Using AWS Prometheus (AMP) for monitoring AWS EKS cluster.
In this pos I will show you how you can install the AWS managed Prometheus Service for EKS monitoring.
Create a new AMP workspace
aws amp create-workspace --alias eks-workshop --region $AWS_REGION
Setup IAM for Prometheus Server to send metrics to AMP
After setting the YOUR_EKS_CLUSTER_NAME
variable the below shell script can be used to:
- Creates an IAM role with an IAM policy
- Creates a Kubernetes service account
- Creates a trust relationship between the IAM role and the OIDC provider
for the AMP and EKS cluster.
##!/bin/bash
CLUSTER_NAME=YOUR_EKS_CLUSTER_NAME
AWS_ACCOUNT_ID=$(aws sts get-caller-identity --query "Account" --output text)
OIDC_PROVIDER=$(aws eks describe-cluster --name $CLUSTER_NAME --query "cluster.identity.oidc.issuer" --output text | sed -e "s/^https:\/\///")
PROM_SERVICE_ACCOUNT_NAMESPACE=prometheus
GRAFANA_SERVICE_ACCOUNT_NAMESPACE=grafana
SERVICE_ACCOUNT_NAME=iamproxy-service-account
SERVICE_ACCOUNT_IAM_ROLE=EKS-AMP-ServiceAccount-Role
SERVICE_ACCOUNT_IAM_ROLE_DESCRIPTION="IAM role to be used by a K8s service account with write access to AMP"
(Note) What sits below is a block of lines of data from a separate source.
-- pv_equiv track=rewrite | github.com/voaiutersna/KMITL-LAB-DSA | Practive/digitSumRecursive.py | digitSumRecursive02
-- ===== SOURCE A (Python) =====
-- def digitSumRecursive02(inp,l):
--     #base case
--     if l == len(inp):
--         return 0
--     #process
--     digit = int(inp[l])
--     if digit % 2:
--         #recur
--         return -digit + digitSumRecursive02(inp,l+1)
--     else:
--         #recur
--         return digit + digitSumRecursive02(inp,l+1)
-- ===== SOURCE B (Python) =====
-- def digitSumRecursive02(inp, l):
--     # pass 1: collect the characters the scan visits (same indexing as A, so the
--     # same inputs raise IndexError)
--     chars = []
--     while l != len(inp):
--         chars.append(inp[l])
--         l += 1
--     # pass 2: signed digit sum (int() raises ValueError on non-digits, as in A)
--     return sum(d if d % 2 == 0 else -d for d in map(int, chars))
-- ===== Notes on version B (the rewrite author's own statement) =====
-- stated objective: alternative
-- what changed: Replaces the inline signed-sum recursion with two staged passes: a loop that only collects the visited characters (same indexing, so the same inputs raise), then a map/sum comprehension applying int() and the even/odd sign in a second pass.
import Mathlib
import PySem

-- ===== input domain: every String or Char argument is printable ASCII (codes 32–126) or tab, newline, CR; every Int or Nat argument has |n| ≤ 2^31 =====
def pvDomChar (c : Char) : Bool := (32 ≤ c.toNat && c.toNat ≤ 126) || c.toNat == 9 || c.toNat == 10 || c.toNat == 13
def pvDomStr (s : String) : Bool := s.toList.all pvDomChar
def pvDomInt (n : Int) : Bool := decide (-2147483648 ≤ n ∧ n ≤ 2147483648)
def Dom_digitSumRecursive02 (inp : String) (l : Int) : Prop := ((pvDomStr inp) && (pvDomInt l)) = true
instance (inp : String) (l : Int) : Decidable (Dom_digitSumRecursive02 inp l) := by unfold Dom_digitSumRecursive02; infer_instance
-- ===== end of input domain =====

-- B replaces A's signed-sum recursion by two staged passes: a loop that only collects the
-- visited characters, then a map/sum over their signed digit values; return values are
-- identical on all inputs where A returns.

-- ===== PORT A =====
-- Literal port of A's recursion.  Where the Python raises (IndexError: inp[l] out of range,
-- ValueError: int() on a non-digit character) the port returns 0; such inputs are outside Pre_.
def digitSumRecursive02 (inp : String) (l : Int) : Int :=
  if l = (inp.toList.length : Int) then 0
  else
    match h : PySem.List.pyGet? inp.toList l with
    | none => 0  -- IndexError in Python; excluded by Pre_
    | some c =>
      match PySem.Int.ofChars? [c] with
      | none => 0  -- ValueError in Python; excluded by Pre_
      | some digit =>
        if PySem.Int.mod digit 2 ≠ 0 then -digit + digitSumRecursive02 inp (l + 1)
        else digit + digitSumRecursive02 inp (l + 1)
termination_by ((inp.toList.length : Int) - l).toNat
decreasing_by
  all_goals
    have hin : PySem.Raise.InRange inp.toList.length l := by
      by_contra hc
      rw [← PySem.List.pyGet?_eq_none_iff] at hc
      simp [hc] at h
    obtain ⟨_, h2⟩ := hin
    omega

-- ===== PORT B =====
-- Pass 1 of Source B: `chars = []; while l != len(inp): chars.append(inp[l]); l += 1`.
def pvChars (inp : String) (l : Int) : List Char :=
  if l = (inp.toList.length : Int) then []
  else
    match h : PySem.List.pyGet? inp.toList l with
    | none => []  -- IndexError in Python; excluded by Pre_
    | some c => c :: pvChars inp (l + 1)
termination_by ((inp.toList.length : Int) - l).toNat
decreasing_by
  have hin : PySem.Raise.InRange inp.toList.length l := by
    by_contra hc
    rw [← PySem.List.pyGet?_eq_none_iff] at hc
    simp [hc] at h
  obtain ⟨_, h2⟩ := hin
  omega

-- Pass 2 of Source B: `d if d % 2 == 0 else -d` for one character `int(c)`; 0 stands for Python's
-- ValueError on a non-digit character (excluded by Pre_).
def pvSign (c : Char) : Int :=
  match PySem.Int.ofChars? [c] with
  | none => 0
  | some d => if PySem.Int.mod d 2 = 0 then d else -d

def digitSumRecursive02_alt (inp : String) (l : Int) : Int :=
  ((pvChars inp l).map pvSign).sum

-- ===== PRECONDITION & SPEC =====
-- Exactly the inputs on which the Python A returns: either 0 ≤ l ≤ len(inp) and every character
-- from position l on is a decimal digit, or -len(inp) ≤ l < 0 (Python's negative indexing wraps,
-- then the scan continues past the end of the string and over the whole string again) and every
-- character of inp is a decimal digit.  Elsewhere A raises IndexError or ValueError.
def Pre_digitSumRecursive02 (inp : String) (l : Int) : Prop :=
  (0 ≤ l ∧ l ≤ (inp.toList.length : Int) ∧ (inp.toList.drop l.toNat).all Char.isDigit = true)
  ∨ (-(inp.toList.length : Int) ≤ l ∧ l < 0 ∧ inp.toList.all Char.isDigit = true)
instance (inp : String) (l : Int) : Decidable (Pre_digitSumRecursive02 inp l) := by
  unfold Pre_digitSumRecursive02; infer_instance

def pvWitness_digitSumRecursive02 : String × Int := ("2479", 0)

def Spec_digitSumRecursive02 (inp : String) (l : Int) (out : Int) : Prop := out = digitSumRecursive02_alt inp l
instance (inp : String) (l : Int) (out : Int) : Decidable (Spec_digitSumRecursive02 inp l out) := by unfold Spec_digitSumRecursive02; infer_instance

-- ===== CLAIM (what is proved, stated in full; the proofs are below) =====
def Claim_equal_digitSumRecursive02 : Prop := ∀ (inp : String) (l : Int), Dom_digitSumRecursive02 inp l → Pre_digitSumRecursive02 inp l → Spec_digitSumRecursive02 inp l (digitSumRecursive02 inp l)

-- ===== LEMMAS AND PROOFS =====

-- int('d') succeeds on an ASCII digit and returns its value.
lemma parse_digit (c : Char) (h : c.isDigit = true) :
    PySem.Int.ofChars? [c] = some ((c.toNat : Int) - 48) := by
  have h1 : 48 ≤ c.toNat ∧ c.toNat ≤ 57 := by
    simp only [Char.isDigit, decide_eq_true_eq, Bool.and_eq_true] at h
    exact ⟨UInt32.le_iff_toNat_le.mp h.1, UInt32.le_iff_toNat_le.mp h.2⟩
  have hc : c = Char.ofNat c.toNat := by rw [Char.ofNat_toNat]
  rw [hc]
  obtain ⟨ha, hb⟩ := h1
  interval_cases (c.toNat) <;> decide

-- Forward scan: from a nonnegative index over all-digit characters, A's recursion computes
-- the signed-digit sum of the dropped suffix.
lemma recA_nonneg (inp : String) (k : Nat) (hk : k ≤ inp.toList.length)
    (hall : (inp.toList.drop k).all Char.isDigit = true) :
    digitSumRecursive02 inp (k : Int) = ((inp.toList.drop k).map pvSign).sum := by
  generalize hn : inp.toList.length - k = n
  induction n generalizing k with
  | zero =>
    have hkl : inp.toList.length ≤ k := by omega
    rw [digitSumRecursive02.eq_def, if_pos (by omega), List.drop_eq_nil_of_le hkl]
    simp
  | succ n ih =>
    have hlt : k < inp.toList.length := by omega
    have hdrop : inp.toList.drop k = inp.toList[k] :: inp.toList.drop (k + 1) :=
      List.drop_eq_getElem_cons hlt
    rw [hdrop] at hall ⊢
    simp only [List.all_cons, Bool.and_eq_true] at hall
    have hd : PySem.Int.ofChars? [inp.toList[k]] =
        some ((inp.toList[k].toNat : Int) - 48) := parse_digit _ hall.1
    have hget : PySem.List.pyGet? inp.toList (k : Int) = some inp.toList[k] := by
      rw [PySem.List.pyGet?_natCast]
      exact List.getElem?_eq_getElem hlt
    rw [digitSumRecursive02.eq_def]
    rw [if_neg (by omega : ¬ ((k:Int) = (inp.toList.length : Int)))]
    rw [hget]
    simp only [hd]
    have hcast : (k : Int) + 1 = ((k + 1 : Nat) : Int) := by push_cast; ring
    rw [hcast, ih (k + 1) (by omega) hall.2 (by omega)]
    simp only [List.map_cons, List.sum_cons, pvSign, hd]
    by_cases hm : PySem.Int.mod ((inp.toList[k].toNat : Int) - 48) 2 = 0
    · rw [if_neg (by simpa using hm), if_pos hm]
    · rw [if_pos hm, if_neg hm]

-- Backward wrap: from a negative in-range index over an all-digit string, A's recursion
-- computes the signed-digit sum of the last k characters plus the scan from 0.
lemma recA_neg (inp : String) (k : Nat) (hk : k ≤ inp.toList.length)
    (hall : inp.toList.all Char.isDigit = true) :
    digitSumRecursive02 inp (-(k : Int)) =
      ((inp.toList.drop (inp.toList.length - k)).map pvSign).sum + digitSumRecursive02 inp 0 := by
  induction k with
  | zero =>
    have h1 : inp.toList.drop (inp.toList.length - 0) = [] := List.drop_eq_nil_of_le (by omega)
    rw [h1]
    norm_num
  | succ k ih =>
    have hlt : inp.toList.length - (k + 1) < inp.toList.length := by omega
    have hdrop : inp.toList.drop (inp.toList.length - (k + 1)) =
        inp.toList[inp.toList.length - (k + 1)] :: inp.toList.drop (inp.toList.length - k) := by
      have h := List.drop_eq_getElem_cons hlt (l := inp.toList)
      rwa [show inp.toList.length - (k + 1) + 1 = inp.toList.length - k by omega] at h
    have hcdig : inp.toList[inp.toList.length - (k + 1)].isDigit = true := by
      rw [List.all_eq_true] at hall
      exact hall _ (List.getElem_mem hlt)
    have hd := parse_digit _ hcdig
    have hget : PySem.List.pyGet? inp.toList (-((k + 1 : Nat) : Int)) =
        some inp.toList[inp.toList.length - (k + 1)] := by
      rw [PySem.List.pyGet?_neg_natCast inp.toList (k+1) (by omega) hk]
      exact List.getElem?_eq_getElem hlt
    rw [digitSumRecursive02.eq_def]
    rw [if_neg (by omega : ¬ (-((k + 1 : Nat) : Int) = (inp.toList.length : Int)))]
    rw [hget]
    simp only [hd]
    have hcast : -((k + 1 : Nat) : Int) + 1 = -(k : Int) := by push_cast; ring
    rw [hcast, ih (by omega)]
    rw [hdrop]
    simp only [List.map_cons, List.sum_cons, pvSign, hd]
    by_cases hm : PySem.Int.mod ((inp.toList[inp.toList.length - (k + 1)].toNat : Int) - 48) 2 = 0
    · rw [if_neg (by simpa using hm), if_pos hm]
      ring
    · rw [if_pos hm, if_neg hm]
      ring

-- Pass 1 collects exactly the dropped suffix from a nonnegative in-range index.
lemma chars_nonneg (inp : String) (k : Nat) (hk : k ≤ inp.toList.length) :
    pvChars inp (k : Int) = inp.toList.drop k := by
  generalize hn : inp.toList.length - k = n
  induction n generalizing k with
  | zero =>
    have hkl : inp.toList.length ≤ k := by omega
    rw [pvChars.eq_def, if_pos (by omega), List.drop_eq_nil_of_le hkl]
  | succ n ih =>
    have hlt : k < inp.toList.length := by omega
    have hget : PySem.List.pyGet? inp.toList (k : Int) = some inp.toList[k] := by
      rw [PySem.List.pyGet?_natCast]
      exact List.getElem?_eq_getElem hlt
    rw [pvChars.eq_def]
    rw [if_neg (by omega : ¬ ((k:Int) = (inp.toList.length : Int)))]
    rw [hget]
    have hcast : (k : Int) + 1 = ((k + 1 : Nat) : Int) := by push_cast; ring
    rw [hcast, ih (k + 1) (by omega) (by omega), List.drop_eq_getElem_cons hlt]

-- Pass 1 from a negative in-range index: the last k characters, then the whole string.
lemma chars_neg (inp : String) (k : Nat) (hk : k ≤ inp.toList.length) :
    pvChars inp (-(k : Int)) = inp.toList.drop (inp.toList.length - k) ++ pvChars inp 0 := by
  induction k with
  | zero =>
    rw [List.drop_eq_nil_of_le (by omega)]
    norm_num
  | succ k ih =>
    have hlt : inp.toList.length - (k + 1) < inp.toList.length := by omega
    have hdrop : inp.toList.drop (inp.toList.length - (k + 1)) =
        inp.toList[inp.toList.length - (k + 1)] :: inp.toList.drop (inp.toList.length - k) := by
      have h := List.drop_eq_getElem_cons hlt (l := inp.toList)
      rwa [show inp.toList.length - (k + 1) + 1 = inp.toList.length - k by omega] at h
    have hget : PySem.List.pyGet? inp.toList (-((k + 1 : Nat) : Int)) =
        some inp.toList[inp.toList.length - (k + 1)] := by
      rw [PySem.List.pyGet?_neg_natCast inp.toList (k+1) (by omega) hk]
      exact List.getElem?_eq_getElem hlt
    rw [pvChars.eq_def]
    rw [if_neg (by omega : ¬ (-((k + 1 : Nat) : Int) = (inp.toList.length : Int)))]
    rw [hget]
    have hcast : -((k + 1 : Nat) : Int) + 1 = -(k : Int) := by push_cast; ring
    rw [hcast, ih (by omega), hdrop, List.cons_append]

-- ===== VERDICT (by name: the statement is the Claim_ definition above) =====
theorem digitSumRecursive02_spec : Claim_equal_digitSumRecursive02 := by
  intro inp l _ hpre
  unfold Spec_digitSumRecursive02 digitSumRecursive02_alt
  rcases hpre with ⟨h0, hle, hall⟩ | ⟨hge, hlt, hall⟩
  · have hl : l = ((l.toNat : Nat) : Int) := (Int.toNat_of_nonneg h0).symm
    rw [hl, chars_nonneg inp l.toNat (by omega)]
    exact recA_nonneg inp l.toNat (by omega) hall
  · have hk1 : 0 < (-l).toNat := by omega
    have hk2 : (-l).toNat ≤ inp.toList.length := by omega
    have hlk : l = -(((-l).toNat : Nat) : Int) := by omega
    have hc0 : pvChars inp 0 = inp.toList := by
      have h := chars_nonneg inp 0 (by omega)
      simpa using h
    rw [hlk, chars_neg inp _ hk2, List.map_append, List.sum_append,
      recA_neg inp _ hk2 hall, hc0]
    have h0 : digitSumRecursive02 inp 0 = (inp.toList.map pvSign).sum := by
      have h := recA_nonneg inp 0 (by omega) (by simpa using hall)
      simpa using h
    rw [h0]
SERVICE_ACCOUNT_IAM_POLICY=AWSManagedPrometheusWriteAccessPolicy
SERVICE_ACCOUNT_IAM_POLICY_ARN=arn:aws:iam::$AWS_ACCOUNT_ID:policy/$SERVICE_ACCOUNT_IAM_POLICY
#
# Setup a trust policy designed for a specific combination of K8s service account and namespace to sign in from a Kubernetes cluster which hosts the OIDC Idp.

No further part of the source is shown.